Gdo Italia, prima settimana di settembre a +1,54%
La grande distribuzione organizzata chiude il 31 agosto-6 settembre con un progresso dell’1,54% sul 2025, trainata da Sud, Nord-Est e Centro. Solo il Nord-Ovest arretra.
La grande distribuzione organizzata italiana ha iniziato settembre con un segno positivo, confermando il miglioramento già emerso nella rilevazione precedente. Tra il 31 agosto e il 6 settembre, i fatturati della Gdo sono saliti dell’1,54% rispetto alla stessa settimana del 2025, secondo i dati NielsenIQ sul trend delle vendite. Il quadro resta quindi favorevole, ma non uniforme sul territorio.
Il quadro territoriale
La dinamica è stata sostenuta soprattutto dalle aree del Mezzogiorno e del Nord-Est, mentre il Nord-Ovest ha mostrato un andamento opposto. La macro area che comprende Piemonte, Valle d’Aosta, Liguria e Lombardia ha chiuso la settimana con una flessione dello 0,61%. Il resto del Paese ha invece registrato un’evoluzione positiva, segnalando una ripresa diffusa della spesa nella distribuzione organizzata.
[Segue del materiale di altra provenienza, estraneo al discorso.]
-- pv_equiv track=rewrite | github.com/stephenysh/translate-sunil | model/utils/evaluation_with_re.py | str_index_to_word_index
-- ===== SOURCE A (Python) =====
-- def str_index_to_word_index(strString):
--
--     str_w_dic = {}
--
--     wordN = 1
--
--     for i, s in enumerate(strString):
--         if s == ',':
--             wordN = wordN +1
--             continue
--         else:
--             str_w_dic[i] = wordN
--
--     return str_w_dic
-- ===== SOURCE B (Python) =====
-- def str_index_to_word_index(strString):
--     # split into comma-separated segments first, then walk segments with a position cursor
--     dic = {}
--     pos = 0
--     for wordNumber, seg in enumerate(strString.split(','), 1):
--         for _ in seg:
--             dic[pos] = wordNumber
--             pos += 1
--         pos += 1
--     return dic
-- ===== Notes on version B (the rewrite author's own statement) =====
-- stated objective: alternative
-- what changed: B first splits the string into comma-separated segments and then walks the word segments with a nested loop and a running position cursor, instead of A's single flat pass over characters that counts separators as it goes.
import Mathlib
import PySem

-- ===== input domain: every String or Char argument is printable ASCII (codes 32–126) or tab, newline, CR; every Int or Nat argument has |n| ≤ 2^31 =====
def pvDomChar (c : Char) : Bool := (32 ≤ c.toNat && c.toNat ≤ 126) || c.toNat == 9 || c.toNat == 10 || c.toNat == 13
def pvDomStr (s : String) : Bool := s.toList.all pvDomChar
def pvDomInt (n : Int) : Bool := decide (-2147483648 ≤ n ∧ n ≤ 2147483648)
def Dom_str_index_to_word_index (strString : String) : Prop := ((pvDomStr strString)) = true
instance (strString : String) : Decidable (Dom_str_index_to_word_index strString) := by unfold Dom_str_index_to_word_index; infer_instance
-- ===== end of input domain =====

-- B splits the string into comma-separated segments and walks them with a position cursor instead of A's flat
-- comma-counting pass; same return value, stated and proved below (objective: alternative).


-- ===== PORT A =====
-- flat pass over enumerate(strString): commas bump the word counter, other chars record index ↦ word number
def str_index_to_word_index (strString : String) : List (Int × Int) :=
  (((PySem.List.enumerate strString.toList 0).foldl
      (fun (st : PySem.Dict Int Int × Int) p =>
        if p.2 = ',' then (st.1, st.2 + 1) else (st.1.insert p.1 st.2, st.2))
      (PySem.Dict.empty, 1)).1).items

-- ===== PORT B =====
-- inner loop of B: for _ in seg: dic[pos] = wordNumber; pos += 1
def pvSegLoop (n : Int) (seg : List Char) (st : PySem.Dict Int Int × Int) : PySem.Dict Int Int × Int :=
  seg.foldl (fun st _ => (st.1.insert st.2 n, st.2 + 1)) st

-- B: split on ',', then enumerate the segments from 1 with a running position cursor
def str_index_to_word_index_alt (strString : String) : List (Int × Int) :=
  (((PySem.List.enumerate (PySem.Chars.splitOn strString.toList [',']) 1).foldl
      (fun (st : PySem.Dict Int Int × Int) p =>
        let st' := pvSegLoop p.1 p.2 st
        (st'.1, st'.2 + 1))
      (PySem.Dict.empty, 0)).1).items

-- ===== PRECONDITION & SPEC =====
def Spec_str_index_to_word_index (strString : String) (out : List (Int × Int)) : Prop := out = str_index_to_word_index_alt strString
instance (strString : String) (out : List (Int × Int)) : Decidable (Spec_str_index_to_word_index strString out) := by unfold Spec_str_index_to_word_index; infer_instance

-- ===== CLAIM (what is proved, stated in full; the proofs are below) =====
def Claim_equal_str_index_to_word_index : Prop := ∀ (strString : String), Dom_str_index_to_word_index strString → Spec_str_index_to_word_index strString (str_index_to_word_index strString)

-- ===== LEMMAS AND PROOFS =====

-- the pairs A's loop emits, as a spec function
def pvPairs : List Char → Int → Int → List (Int × Int)
  | [], _, _ => []
  | c :: cs, i, n => if c = ',' then pvPairs cs (i + 1) (n + 1) else (i, n) :: pvPairs cs (i + 1) n

-- the pairs one segment of B emits
def pvSegPairs : List Char → Int → Int → List (Int × Int)
  | [], _, _ => []
  | _ :: cs, pos, n => (pos, n) :: pvSegPairs cs (pos + 1) n

-- the pairs B's outer loop emits
def pvSegsPairs : List (List Char) → Int → Int → List (Int × Int)
  | [], _, _ => []
  | seg :: rest, pos, n => pvSegPairs seg pos n ++ pvSegsPairs rest (pos + seg.length + 1) (n + 1)

-- single-char-separator split, accumulator style (reference model of splitOn … [','])
def pvMySplit : List Char → List Char → List (List Char)
  | cur, [] => [cur.reverse]
  | cur, c :: cs => if c = ',' then cur.reverse :: pvMySplit [] cs else pvMySplit (c :: cur) cs

-- a fresh (maximal) key is not contained
lemma pvNotContains (d : PySem.Dict Int Int) (k : Int) (h : ∀ x ∈ d.keys, x < k) :
    d.contains k = false := by
  cases hc : d.contains k
  · rfl
  · exact absurd (h k ((PySem.Dict.contains_iff_mem_keys d k).mp hc)) (lt_irrefl k)

-- A's fold, characterized
lemma pvA_fold (cs : List Char) : ∀ (i n : Int) (d : PySem.Dict Int Int),
    (∀ x ∈ d.keys, x < i) → d.keys.Nodup →
    (((PySem.List.enumerate cs i).foldl
        (fun (st : PySem.Dict Int Int × Int) p =>
          if p.2 = ',' then (st.1, st.2 + 1) else (st.1.insert p.1 st.2, st.2))
        (d, n)).1).items = d.items ++ pvPairs cs i n := by
  induction cs with
  | nil => intro i n d _ _; simp [PySem.List.enumerate_nil, pvPairs]
  | cons c cs ih =>
    intro i n d hlt hnd
    rw [PySem.List.enumerate_cons, List.foldl_cons]
    by_cases hc : c = ','
    · simp only [hc, if_true]
      rw [ih (i + 1) (n + 1) d (fun x hx => lt_trans (hlt x hx) (by omega)) hnd]
      simp [pvPairs]
    · simp only [if_neg hc]
      have hnc : d.contains i = false := pvNotContains d i hlt
      have hk : (d.insert i n).keys = d.keys ++ [i] :=
        PySem.Dict.keys_insert_of_not_contains d n hnc
      have hlt' : ∀ x ∈ (d.insert i n).keys, x < i + 1 := by
        intro x hx
        rw [hk] at hx
        rcases List.mem_append.mp hx with h | h
        · exact lt_trans (hlt x h) (by omega)
        · simp at h; omega
      have hmem : i ∉ d.keys := fun hm => absurd (hlt i hm) (lt_irrefl i)
      have hnd' : (d.insert i n).keys.Nodup := by
        rw [hk]
        rw [List.nodup_append]
        refine ⟨hnd, List.nodup_singleton _, ?_⟩
        intro a ha b hb
        rw [List.mem_singleton] at hb
        subst hb
        exact fun he => hmem (he ▸ ha)
      rw [ih (i + 1) n (d.insert i n) hlt' hnd']
      rw [PySem.Dict.items_insert_of_not_contains d n hnc]
      simp [pvPairs, hc]

-- B's inner fold, characterized (value, items, and the preserved invariant)
lemma pvB_inner (seg : List Char) : ∀ (pos n : Int) (d : PySem.Dict Int Int),
    (∀ x ∈ d.keys, x < pos) → d.keys.Nodup →
    (pvSegLoop n seg (d, pos)).2 = pos + seg.length ∧
    (pvSegLoop n seg (d, pos)).1.items = d.items ++ pvSegPairs seg pos n ∧
    (∀ x ∈ (pvSegLoop n seg (d, pos)).1.keys, x < pos + seg.length) ∧
    (pvSegLoop n seg (d, pos)).1.keys.Nodup := by
  induction seg with
  | nil => intro pos n d hlt hnd; simp [pvSegLoop, pvSegPairs]; exact ⟨hlt, hnd⟩
  | cons c cs ih =>
    intro pos n d hlt hnd
    have hnc : d.contains pos = false := pvNotContains d pos hlt
    have hk : (d.insert pos n).keys = d.keys ++ [pos] :=
      PySem.Dict.keys_insert_of_not_contains d n hnc
    have hlt' : ∀ x ∈ (d.insert pos n).keys, x < pos + 1 := by
      intro x hx
      rw [hk] at hx
      rcases List.mem_append.mp hx with h | h
      · exact lt_trans (hlt x h) (by omega)
      · simp at h; omega
    have hmem : pos ∉ d.keys := fun hm => absurd (hlt pos hm) (lt_irrefl pos)
    have hnd' : (d.insert pos n).keys.Nodup := by
      rw [hk]
      rw [List.nodup_append]
      refine ⟨hnd, List.nodup_singleton _, ?_⟩
      intro a ha b hb
      rw [List.mem_singleton] at hb
      subst hb
      exact fun he => hmem (he ▸ ha)
    have step : pvSegLoop n (c :: cs) (d, pos) = pvSegLoop n cs (d.insert pos n, pos + 1) := by
      simp [pvSegLoop]
    obtain ⟨h1, h2, h3, h4⟩ := ih (pos + 1) n (d.insert pos n) hlt' hnd'
    rw [step]
    refine ⟨?_, ?_, ?_, h4⟩
    · rw [h1]; simp; omega
    · rw [h2, PySem.Dict.items_insert_of_not_contains d n hnc]
      simp [pvSegPairs]
    · intro x hx
      have := h3 x hx
      simp at this ⊢
      omega

-- B's outer fold, characterized
lemma pvB_outer (segs : List (List Char)) : ∀ (pos n : Int) (d : PySem.Dict Int Int),
    (∀ x ∈ d.keys, x < pos) → d.keys.Nodup →
    (((PySem.List.enumerate segs n).foldl
        (fun (st : PySem.Dict Int Int × Int) p =>
          let st' := pvSegLoop p.1 p.2 st
          (st'.1, st'.2 + 1))
        (d, pos)).1).items = d.items ++ pvSegsPairs segs pos n := by
  induction segs with
  | nil => intro pos n d _ _; simp [PySem.List.enumerate_nil, pvSegsPairs]
  | cons seg rest ih =>
    intro pos n d hlt hnd
    rw [PySem.List.enumerate_cons, List.foldl_cons]
    obtain ⟨h1, h2, h3, h4⟩ := pvB_inner seg pos n d hlt hnd
    simp only []
    rw [show (pvSegLoop n seg (d, pos)).1 = (pvSegLoop n seg (d, pos)).1 from rfl]
    have hlt2 : ∀ x ∈ (pvSegLoop n seg (d, pos)).1.keys, x < (pvSegLoop n seg (d, pos)).2 + 1 := by
      intro x hx; have := h3 x hx; rw [h1]; omega
    rw [ih ((pvSegLoop n seg (d, pos)).2 + 1) (n + 1) (pvSegLoop n seg (d, pos)).1 hlt2 h4]
    rw [h2, h1]
    simp [pvSegsPairs]

-- splitOn.go with separator [','] is pvMySplit (plus the reversed accumulator)
lemma pvGoSpec : ∀ (fuel : Nat) (cs cur : List Char) (acc : List (List Char)),
    cs.length < fuel →
    PySem.Chars.splitOn.go [','] fuel cs cur acc = acc.reverse ++ pvMySplit cur cs := by
  intro fuel
  induction fuel with
  | zero => intro cs cur acc h; omega
  | succ f ih =>
    intro cs cur acc h
    cases cs with
    | nil => simp [PySem.Chars.splitOn.go, pvMySplit]
    | cons c rest =>
      by_cases hc : c = ','
      · subst hc
        have : PySem.Chars.splitOn.go [','] (f + 1) (',' :: rest) cur acc =
            PySem.Chars.splitOn.go [','] f rest [] (cur.reverse :: acc) := by
          simp [PySem.Chars.splitOn.go, List.isPrefixOf]
        rw [this, ih rest [] (cur.reverse :: acc) (by simp at h ⊢; omega)]
        simp [pvMySplit]
      · have : PySem.Chars.splitOn.go [','] (f + 1) (c :: rest) cur acc =
            PySem.Chars.splitOn.go [','] f rest (c :: cur) acc := by
          simp [PySem.Chars.splitOn.go, List.isPrefixOf, Ne.symm hc]
        rw [this, ih rest (c :: cur) acc (by simp at h ⊢; omega)]
        simp [pvMySplit, hc]

lemma pvSplitOnEq (cs : List Char) : PySem.Chars.splitOn cs [','] = pvMySplit [] cs := by
  unfold PySem.Chars.splitOn
  rw [pvGoSpec (cs.length + 1) cs [] [] (by omega)]
  simp

-- pvMySplit with a pending reversed prefix = that prefix glued onto the head of the clean split
lemma pvMySplitCur : ∀ (cs cur : List Char), ∃ h t,
    pvMySplit [] cs = h :: t ∧ pvMySplit cur cs = (cur.reverse ++ h) :: t := by
  intro cs
  induction cs with
  | nil => intro cur; exact ⟨[], [], by simp [pvMySplit], by simp [pvMySplit]⟩
  | cons c cs ih =>
    intro cur
    by_cases hc : c = ','
    · subst hc
      exact ⟨[], pvMySplit [] cs, by simp [pvMySplit], by simp [pvMySplit]⟩
    · obtain ⟨h, t, e1, e2⟩ := ih (c :: cur)
      obtain ⟨h2, t2, e12, e22⟩ := ih [c]
      rw [e1] at e12
      injection e12 with eh et
      refine ⟨c :: h, t, ?_, ?_⟩
      · show pvMySplit [] (c :: cs) = (c :: h) :: t
        simp only [pvMySplit, if_neg hc]
        rw [e22, ← eh, ← et]
        simp
      · show pvMySplit cur (c :: cs) = (cur.reverse ++ (c :: h)) :: t
        simp only [pvMySplit, if_neg hc]
        rw [e2]
        simp

-- the bridge: B's pairs over the split equal A's pairs over the characters
lemma pvBridge (cs : List Char) : ∀ (i n : Int),
    pvSegsPairs (pvMySplit [] cs) i n = pvPairs cs i n := by
  induction cs with
  | nil => intro i n; simp [pvMySplit, pvSegsPairs, pvSegPairs, pvPairs]
  | cons c cs ih =>
    intro i n
    by_cases hc : c = ','
    · subst hc
      show pvSegsPairs (pvMySplit [] (',' :: cs)) i n = pvPairs (',' :: cs) i n
      simp only [pvMySplit, pvPairs]
      simp [pvSegsPairs, pvSegPairs, ih]
    · obtain ⟨h, t, e1, e2⟩ := pvMySplitCur cs [c]
      simp at e2
      have estep : pvMySplit [] (c :: cs) = (c :: h) :: t := by
        simp only [pvMySplit, if_neg hc]; exact e2
      rw [estep]
      simp only [pvSegsPairs, pvSegPairs]
      have harith : i + ((c :: h).length : Int) + 1 = (i + 1) + (h.length : Int) + 1 := by
        simp; ring
      rw [harith]
      have : (i, n) :: (pvSegPairs h (i + 1) n ++ pvSegsPairs t ((i + 1) + (h.length : Int) + 1) (n + 1))
          = (i, n) :: pvSegsPairs (h :: t) (i + 1) n := by
        simp [pvSegsPairs]
      rw [List.cons_append, this, ← e1, ih (i + 1) n]
      simp [pvPairs, hc]

-- ===== VERDICT (by name: the statement is the Claim_ definition above) =====
theorem str_index_to_word_index_spec : Claim_equal_str_index_to_word_index := by
  intro s _
  unfold Spec_str_index_to_word_index str_index_to_word_index str_index_to_word_index_alt
  rw [pvA_fold s.toList 0 1 PySem.Dict.empty (by simp) (by simp)]
  rw [pvB_outer (PySem.Chars.splitOn s.toList [',']) 0 1 PySem.Dict.empty (by simp) (by simp)]
  rw [pvSplitOnEq, pvBridge]
-- the heart: A's {min,max}-edges from offsets = B's per-vertex gap-derived neighbours.
theorem mem_equiv (n : Int) (offsets : List Int) (hn : 0 < n) (x : Int × Int) :
    (∃ i, (0 ≤ i ∧ i < n) ∧ ∃ d ∈ offsets, i ≠ (i + d) % n ∧
        x = (min i ((i + d) % n), max i ((i + d) % n)))
    ↔ (∃ a, (0 ≤ a ∧ a < n) ∧ ∃ b,
        ((∃ g, (∃ d ∈ offsets, d % n ≠ 0 ∧ g = min (d % n) (n - d % n)) ∧ a + g < n ∧ b = a + g) ∨
         (∃ g, (∃ d ∈ offsets, d % n ≠ 0 ∧ g = min (d % n) (n - d % n)) ∧ a < g ∧ b = a + n - g)) ∧
        x = (a, b)) := by
  constructor
  · rintro ⟨i, ⟨hi0, hi1⟩, d, hd, hne, hx⟩
    have hms := modshift n i d hn hi0 hi1
    have hr0 : 0 ≤ d % n := Int.emod_nonneg d (by omega)
    have hr1 : d % n < n := Int.emod_lt_of_pos d hn
    have hrne : d % n ≠ 0 := by
      intro h0; apply hne; rw [hms, h0]; simp; omega
    by_cases hc : i + d % n < n
    · rw [hms, if_pos hc] at hx
      refine ⟨i, ⟨hi0, hi1⟩, i + d % n, ?_, ?_⟩
      · by_cases hrr : d % n ≤ n - d % n
        · exact Or.inl ⟨min (d % n) (n - d % n), ⟨d, hd, hrne, rfl⟩, by omega, by omega⟩
        · exact Or.inr ⟨min (d % n) (n - d % n), ⟨d, hd, hrne, rfl⟩, by omega, by omega⟩
      · rw [hx, min_eq_left (by omega), max_eq_right (by omega)]
    · rw [hms, if_neg hc] at hx
      have hne' : i + d % n - n ≠ i := by rw [hms, if_neg hc] at hne; omega
      refine ⟨i + d % n - n, ⟨by omega, by omega⟩, i, ?_, ?_⟩
      · by_cases hrr : n - d % n ≤ d % n
        · exact Or.inl ⟨min (d % n) (n - d % n), ⟨d, hd, hrne, rfl⟩, by omega, by omega⟩
        · exact Or.inr ⟨min (d % n) (n - d % n), ⟨d, hd, hrne, rfl⟩, by omega, by omega⟩
      · rw [hx, min_eq_right (by omega), max_eq_left (by omega)]
  · rintro ⟨a, ⟨ha0, ha1⟩, b, hdisj, hx⟩
    rcases hdisj with ⟨g, ⟨d, hd, hrne, hg⟩, h1, h2⟩ | ⟨g, ⟨d, hd, hrne, hg⟩, h1, h2⟩ <;>
      have hr0 : 0 ≤ d % n := Int.emod_nonneg d (by omega) <;>
      have hr1 : d % n < n := Int.emod_lt_of_pos d hn <;>
      have hcases : g = d % n ∨ g = n - d % n := by omega
    · -- b = a + g, a + g < n
      rcases hcases with hgr | hgr
      · refine ⟨a, ⟨ha0, ha1⟩, d, hd, ?_, ?_⟩ <;>
          rw [modshift n a d hn ha0 ha1, if_pos (by omega)]
        · omega
        · rw [hx, min_eq_left (by omega), max_eq_right (by omega), Prod.mk.injEq]
          exact ⟨rfl, by omega⟩
      · refine ⟨b, ⟨by omega, by omega⟩, d, hd, ?_, ?_⟩ <;>
          rw [modshift n b d hn (by omega) (by omega), if_neg (by omega)]
        · omega
        · rw [hx, min_eq_right (by omega), max_eq_left (by omega), Prod.mk.injEq]
          exact ⟨by omega, rfl⟩
    · -- b = a + n - g, a < g
      rcases hcases with hgr | hgr
      · refine ⟨b, ⟨by omega, by omega⟩, d, hd, ?_, ?_⟩ <;>
          rw [modshift n b d hn (by omega) (by omega), if_neg (by omega)]
        · omega
        · rw [hx, min_eq_right (by omega), max_eq_left (by omega), Prod.mk.injEq]
          exact ⟨by omega, rfl⟩
      · refine ⟨a, ⟨ha0, ha1⟩, d, hd, ?_, ?_⟩ <;>
          rw [modshift n a d hn ha0 ha1, if_pos (by omega)]
        · omega
        · rw [hx, min_eq_left (by omega), max_eq_right (by omega), Prod.mk.injEq]
          exact ⟨rfl, by omega⟩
Nel dettaglio, il Sud ha messo a segno l’incremento più robusto, pari al 3,48%. Bene anche il Nord-Est, con un progresso del 2,39%, e il Centro, che ha segnato un aumento del 2,09%. La lettura complessiva è quella di un mercato che continua a crescere, pur con differenze marcate tra le diverse aree geografiche.
Cosa indica per il mercato
Il dato settimanale rafforza l’idea di una domanda ancora vivace nei canali della Gdo, almeno sul piano del fatturato. La variazione positiva non è però omogenea e il rallentamento del Nord-Ovest mostra che il trend nazionale resta esposto a squilibri regionali. Per gli operatori, il segnale più utile è nella tenuta complessiva del comparto, accompagnata da una netta divergenza nelle performance territoriali.
La sequenza delle ultime rilevazioni suggerisce inoltre che l’andamento di inizio settembre sia stato migliore rispetto a quello della settimana precedente. Il progresso dell’1,54% indica un’accelerazione del ritmo di crescita, ma il dato va letto come fotografia di una sola settimana. In questo quadro, il contributo delle aree del Sud e del Nord-Est è stato decisivo per compensare la debolezza del Nord-Ovest.
Per la Gdo italiana, il passaggio tra fine agosto e prima settimana di settembre conferma quindi una fase positiva, sostenuta soprattutto dalla spinta di alcune macro aree. Il mercato continua a muoversi su livelli superiori a quelli dell’anno scorso, ma con una geografia delle vendite ancora molto diseguale. È un elemento rilevante per leggere la distribuzione dei consumi sul territorio e l’evoluzione dei ricavi del settore.
Questo articolo non è una consulenza di investimento e non raccomanda alcun titolo, livello o direzione; il movimento di una sola seduta non dimostra una tendenza. Per il contesto Economia, Banca Centrale, Deficit delle Partite Correnti, per i termini il glossario finanziario.
Domande frequenti
Di quanto è cresciuta la Gdo italiana nella prima settimana di settembre?
L’aumento è stato dell’1,54% nel confronto con la stessa settimana del 2025.
Quale area ha registrato il risultato migliore?
Il Sud ha segnato il progresso più forte, con un +3,48%.
Quale macro area ha chiuso in calo?
Il Nord-Ovest è stata l’unica area negativa, con una flessione dello 0,61%.